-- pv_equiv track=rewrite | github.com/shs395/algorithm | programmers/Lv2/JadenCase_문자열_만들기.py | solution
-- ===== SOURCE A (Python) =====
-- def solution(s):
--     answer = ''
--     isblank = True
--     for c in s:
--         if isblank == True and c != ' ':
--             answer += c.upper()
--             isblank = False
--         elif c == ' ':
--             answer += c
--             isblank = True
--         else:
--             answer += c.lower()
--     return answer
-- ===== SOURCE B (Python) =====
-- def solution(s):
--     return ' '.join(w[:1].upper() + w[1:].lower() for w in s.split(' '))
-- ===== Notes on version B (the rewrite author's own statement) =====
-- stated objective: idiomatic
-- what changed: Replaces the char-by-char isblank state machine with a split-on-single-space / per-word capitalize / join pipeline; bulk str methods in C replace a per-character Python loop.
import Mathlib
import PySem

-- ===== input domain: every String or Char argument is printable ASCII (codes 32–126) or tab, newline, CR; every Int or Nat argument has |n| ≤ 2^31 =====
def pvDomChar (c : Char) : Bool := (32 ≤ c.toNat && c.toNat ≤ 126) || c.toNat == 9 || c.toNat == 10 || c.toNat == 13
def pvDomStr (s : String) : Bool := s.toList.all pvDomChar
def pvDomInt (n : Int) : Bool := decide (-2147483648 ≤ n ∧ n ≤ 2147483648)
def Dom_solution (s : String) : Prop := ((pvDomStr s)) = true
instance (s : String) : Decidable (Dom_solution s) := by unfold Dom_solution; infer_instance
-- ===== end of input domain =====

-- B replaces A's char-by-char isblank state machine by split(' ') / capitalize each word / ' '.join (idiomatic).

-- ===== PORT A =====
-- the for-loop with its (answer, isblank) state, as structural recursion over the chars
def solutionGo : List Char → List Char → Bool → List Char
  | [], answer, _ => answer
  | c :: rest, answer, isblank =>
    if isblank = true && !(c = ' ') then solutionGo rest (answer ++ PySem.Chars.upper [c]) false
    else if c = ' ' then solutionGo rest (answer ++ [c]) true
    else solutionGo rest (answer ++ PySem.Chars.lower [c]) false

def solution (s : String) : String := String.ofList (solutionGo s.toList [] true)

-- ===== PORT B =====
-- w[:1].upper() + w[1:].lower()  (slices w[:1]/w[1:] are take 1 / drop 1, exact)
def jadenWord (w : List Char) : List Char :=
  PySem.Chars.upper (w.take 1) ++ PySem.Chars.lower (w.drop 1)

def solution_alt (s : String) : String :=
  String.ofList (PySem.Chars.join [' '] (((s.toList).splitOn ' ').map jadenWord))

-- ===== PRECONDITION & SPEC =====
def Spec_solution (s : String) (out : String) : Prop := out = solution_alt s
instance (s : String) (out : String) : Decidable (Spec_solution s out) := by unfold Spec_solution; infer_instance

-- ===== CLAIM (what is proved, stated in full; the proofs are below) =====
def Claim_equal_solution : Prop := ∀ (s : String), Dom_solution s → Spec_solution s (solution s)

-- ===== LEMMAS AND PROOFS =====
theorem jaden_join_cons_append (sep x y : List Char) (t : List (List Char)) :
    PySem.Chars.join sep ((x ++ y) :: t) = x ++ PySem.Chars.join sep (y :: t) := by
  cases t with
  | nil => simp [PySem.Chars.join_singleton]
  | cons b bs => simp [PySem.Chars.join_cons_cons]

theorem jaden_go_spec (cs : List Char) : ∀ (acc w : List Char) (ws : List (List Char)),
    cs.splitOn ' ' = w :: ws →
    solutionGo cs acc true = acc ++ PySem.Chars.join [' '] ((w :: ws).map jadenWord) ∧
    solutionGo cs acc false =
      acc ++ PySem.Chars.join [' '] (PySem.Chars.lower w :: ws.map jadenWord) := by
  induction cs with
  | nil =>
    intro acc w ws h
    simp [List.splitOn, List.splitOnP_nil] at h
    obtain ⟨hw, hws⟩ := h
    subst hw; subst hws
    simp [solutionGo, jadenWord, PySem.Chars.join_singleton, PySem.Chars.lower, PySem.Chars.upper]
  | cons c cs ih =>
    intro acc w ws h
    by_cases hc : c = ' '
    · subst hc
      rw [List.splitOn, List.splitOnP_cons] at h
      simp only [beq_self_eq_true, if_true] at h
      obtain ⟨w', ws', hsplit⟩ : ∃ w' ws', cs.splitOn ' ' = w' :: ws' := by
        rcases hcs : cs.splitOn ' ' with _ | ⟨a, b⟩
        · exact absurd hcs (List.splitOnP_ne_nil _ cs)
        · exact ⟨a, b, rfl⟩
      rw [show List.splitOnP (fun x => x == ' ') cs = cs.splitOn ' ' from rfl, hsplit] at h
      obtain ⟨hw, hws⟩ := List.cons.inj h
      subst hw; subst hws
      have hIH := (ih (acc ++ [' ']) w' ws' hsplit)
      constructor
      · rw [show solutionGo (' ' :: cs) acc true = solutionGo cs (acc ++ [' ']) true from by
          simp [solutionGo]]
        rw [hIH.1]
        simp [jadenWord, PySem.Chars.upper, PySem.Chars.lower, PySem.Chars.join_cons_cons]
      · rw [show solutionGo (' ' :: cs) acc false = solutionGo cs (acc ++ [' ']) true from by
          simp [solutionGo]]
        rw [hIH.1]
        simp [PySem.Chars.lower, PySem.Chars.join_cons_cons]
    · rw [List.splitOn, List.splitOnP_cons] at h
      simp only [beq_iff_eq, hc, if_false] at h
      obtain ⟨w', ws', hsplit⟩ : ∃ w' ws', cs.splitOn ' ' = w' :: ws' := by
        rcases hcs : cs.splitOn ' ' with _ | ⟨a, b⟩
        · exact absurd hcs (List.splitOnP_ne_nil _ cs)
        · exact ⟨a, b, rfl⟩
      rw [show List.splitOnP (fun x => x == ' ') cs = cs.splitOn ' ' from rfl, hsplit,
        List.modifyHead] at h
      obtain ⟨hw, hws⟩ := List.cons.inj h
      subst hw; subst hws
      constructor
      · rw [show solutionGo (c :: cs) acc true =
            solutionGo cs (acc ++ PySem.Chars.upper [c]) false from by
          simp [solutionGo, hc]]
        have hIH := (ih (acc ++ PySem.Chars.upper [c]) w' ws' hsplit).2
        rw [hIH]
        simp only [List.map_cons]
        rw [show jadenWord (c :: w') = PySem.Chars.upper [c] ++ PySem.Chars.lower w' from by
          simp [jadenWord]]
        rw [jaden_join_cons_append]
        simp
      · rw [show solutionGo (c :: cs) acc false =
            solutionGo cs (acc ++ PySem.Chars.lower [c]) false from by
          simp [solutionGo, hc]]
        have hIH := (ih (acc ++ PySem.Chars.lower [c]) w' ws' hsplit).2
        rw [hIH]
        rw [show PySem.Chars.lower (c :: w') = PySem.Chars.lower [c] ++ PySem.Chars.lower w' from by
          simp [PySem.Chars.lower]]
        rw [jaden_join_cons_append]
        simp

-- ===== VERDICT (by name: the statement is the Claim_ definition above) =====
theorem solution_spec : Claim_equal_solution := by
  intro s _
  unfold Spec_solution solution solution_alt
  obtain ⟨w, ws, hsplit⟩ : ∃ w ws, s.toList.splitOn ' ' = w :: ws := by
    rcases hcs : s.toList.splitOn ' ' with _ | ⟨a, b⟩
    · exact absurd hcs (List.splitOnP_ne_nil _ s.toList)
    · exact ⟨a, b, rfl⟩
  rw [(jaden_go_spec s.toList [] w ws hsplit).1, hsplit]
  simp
━━━━━━━━━━
A word-for-word copy of all the material is the required answer.

-- pv_equiv track=rewrite | github.com/shs395/algorithm | programmers/Lv2/JadenCase_문자열_만들기.py | solution
-- ===== SOURCE A (Python) =====
-- def solution(s):
--     answer = ''
--     isblank = True
--     for c in s:
--         if isblank == True and c != ' ':
--             answer += c.upper()
--             isblank = False
--         elif c == ' ':
--             answer += c
--             isblank = True
--         else:
--             answer += c.lower()
--     return answer
-- ===== SOURCE B (Python) =====
-- def solution(s):
--     return ' '.join(w[:1].upper() + w[1:].lower() for w in s.split(' '))
-- ===== Notes on version B (the rewrite author's own statement) =====
-- stated objective: idiomatic
-- what changed: Replaces the char-by-char isblank state machine with a split-on-single-space / per-word capitalize / join pipeline; bulk str methods in C replace a per-character Python loop.
import Mathlib
import PySem

-- ===== input domain: every String or Char argument is printable ASCII (codes 32–126) or tab, newline, CR; every Int or Nat argument has |n| ≤ 2^31 =====
def pvDomChar (c : Char) : Bool := (32 ≤ c.toNat && c.toNat ≤ 126) || c.toNat == 9 || c.toNat == 10 || c.toNat == 13
def pvDomStr (s : String) : Bool := s.toList.all pvDomChar
def pvDomInt (n : Int) : Bool := decide (-2147483648 ≤ n ∧ n ≤ 2147483648)
def Dom_solution (s : String) : Prop := ((pvDomStr s)) = true
instance (s : String) : Decidable (Dom_solution s) := by unfold Dom_solution; infer_instance
-- ===== end of input domain =====

-- B replaces A's char-by-char isblank state machine by split(' ') / capitalize each word / ' '.join (idiomatic).

-- ===== PORT A =====
-- the for-loop with its (answer, isblank) state, as structural recursion over the chars
def solutionGo : List Char → List Char → Bool → List Char
  | [], answer, _ => answer
  | c :: rest, answer, isblank =>
    if isblank = true && !(c = ' ') then solutionGo rest (answer ++ PySem.Chars.upper [c]) false
    else if c = ' ' then solutionGo rest (answer ++ [c]) true
    else solutionGo rest (answer ++ PySem.Chars.lower [c]) false

def solution (s : String) : String := String.ofList (solutionGo s.toList [] true)

-- ===== PORT B =====
-- w[:1].upper() + w[1:].lower()  (slices w[:1]/w[1:] are take 1 / drop 1, exact)
def jadenWord (w : List Char) : List Char :=
  PySem.Chars.upper (w.take 1) ++ PySem.Chars.lower (w.drop 1)

def solution_alt (s : String) : String :=
  String.ofList (PySem.Chars.join [' '] (((s.toList).splitOn ' ').map jadenWord))

-- ===== PRECONDITION & SPEC =====
def Spec_solution (s : String) (out : String) : Prop := out = solution_alt s
instance (s : String) (out : String) : Decidable (Spec_solution s out) := by unfold Spec_solution; infer_instance

-- ===== CLAIM (what is proved, stated in full; the proofs are below) =====
def Claim_equal_solution : Prop := ∀ (s : String), Dom_solution s → Spec_solution s (solution s)

-- ===== LEMMAS AND PROOFS =====
theorem jaden_join_cons_append (sep x y : List Char) (t : List (List Char)) :
    PySem.Chars.join sep ((x ++ y) :: t) = x ++ PySem.Chars.join sep (y :: t) := by
  cases t with
  | nil => simp [PySem.Chars.join_singleton]
  | cons b bs => simp [PySem.Chars.join_cons_cons]

theorem jaden_go_spec (cs : List Char) : ∀ (acc w : List Char) (ws : List (List Char)),
    cs.splitOn ' ' = w :: ws →
    solutionGo cs acc true = acc ++ PySem.Chars.join [' '] ((w :: ws).map jadenWord) ∧
    solutionGo cs acc false =
      acc ++ PySem.Chars.join [' '] (PySem.Chars.lower w :: ws.map jadenWord) := by
  induction cs with
  | nil =>
    intro acc w ws h
    simp [List.splitOn, List.splitOnP_nil] at h
    obtain ⟨hw, hws⟩ := h
    subst hw; subst hws
    simp [solutionGo, jadenWord, PySem.Chars.join_singleton, PySem.Chars.lower, PySem.Chars.upper]
  | cons c cs ih =>
    intro acc w ws h
    by_cases hc : c = ' '
    · subst hc
      rw [List.splitOn, List.splitOnP_cons] at h
      simp only [beq_self_eq_true, if_true] at h
      obtain ⟨w', ws', hsplit⟩ : ∃ w' ws', cs.splitOn ' ' = w' :: ws' := by
        rcases hcs : cs.splitOn ' ' with _ | ⟨a, b⟩
        · exact absurd hcs (List.splitOnP_ne_nil _ cs)
        · exact ⟨a, b, rfl⟩
      rw [show List.splitOnP (fun x => x == ' ') cs = cs.splitOn ' ' from rfl, hsplit] at h
      obtain ⟨hw, hws⟩ := List.cons.inj h
      subst hw; subst hws
      have hIH := (ih (acc ++ [' ']) w' ws' hsplit)
      constructor
      · rw [show solutionGo (' ' :: cs) acc true = solutionGo cs (acc ++ [' ']) true from by
          simp [solutionGo]]
        rw [hIH.1]
        simp [jadenWord, PySem.Chars.upper, PySem.Chars.lower, PySem.Chars.join_cons_cons]
      · rw [show solutionGo (' ' :: cs) acc false = solutionGo cs (acc ++ [' ']) true from by
          simp [solutionGo]]
        rw [hIH.1]
        simp [PySem.Chars.lower, PySem.Chars.join_cons_cons]
    · rw [List.splitOn, List.splitOnP_cons] at h
      simp only [beq_iff_eq, hc, if_false] at h
      obtain ⟨w', ws', hsplit⟩ : ∃ w' ws', cs.splitOn ' ' = w' :: ws' := by
        rcases hcs : cs.splitOn ' ' with _ | ⟨a, b⟩
        · exact absurd hcs (List.splitOnP_ne_nil _ cs)
        · exact ⟨a, b, rfl⟩
      rw [show List.splitOnP (fun x => x == ' ') cs = cs.splitOn ' ' from rfl, hsplit,
        List.modifyHead] at h
      obtain ⟨hw, hws⟩ := List.cons.inj h
      subst hw; subst hws
      constructor
      · rw [show solutionGo (c :: cs) acc true =
            solutionGo cs (acc ++ PySem.Chars.upper [c]) false from by
          simp [solutionGo, hc]]
        have hIH := (ih (acc ++ PySem.Chars.upper [c]) w' ws' hsplit).2
        rw [hIH]
        simp only [List.map_cons]
        rw [show jadenWord (c :: w') = PySem.Chars.upper [c] ++ PySem.Chars.lower w' from by
          simp [jadenWord]]
        rw [jaden_join_cons_append]
        simp
      · rw [show solutionGo (c :: cs) acc false =
            solutionGo cs (acc ++ PySem.Chars.lower [c]) false from by
          simp [solutionGo, hc]]
        have hIH := (ih (acc ++ PySem.Chars.lower [c]) w' ws' hsplit).2
        rw [hIH]
        rw [show PySem.Chars.lower (c :: w') = PySem.Chars.lower [c] ++ PySem.Chars.lower w' from by
          simp [PySem.Chars.lower]]
        rw [jaden_join_cons_append]
        simp

-- ===== VERDICT (by name: the statement is the Claim_ definition above) =====
theorem solution_spec : Claim_equal_solution := by
  intro s _
  unfold Spec_solution solution solution_alt
  obtain ⟨w, ws, hsplit⟩ : ∃ w ws, s.toList.splitOn ' ' = w :: ws := by
    rcases hcs : s.toList.splitOn ' ' with _ | ⟨a, b⟩
    · exact absurd hcs (List.splitOnP_ne_nil _ s.toList)
    · exact ⟨a, b, rfl⟩
  rw [(jaden_go_spec s.toList [] w ws hsplit).1, hsplit]
  simp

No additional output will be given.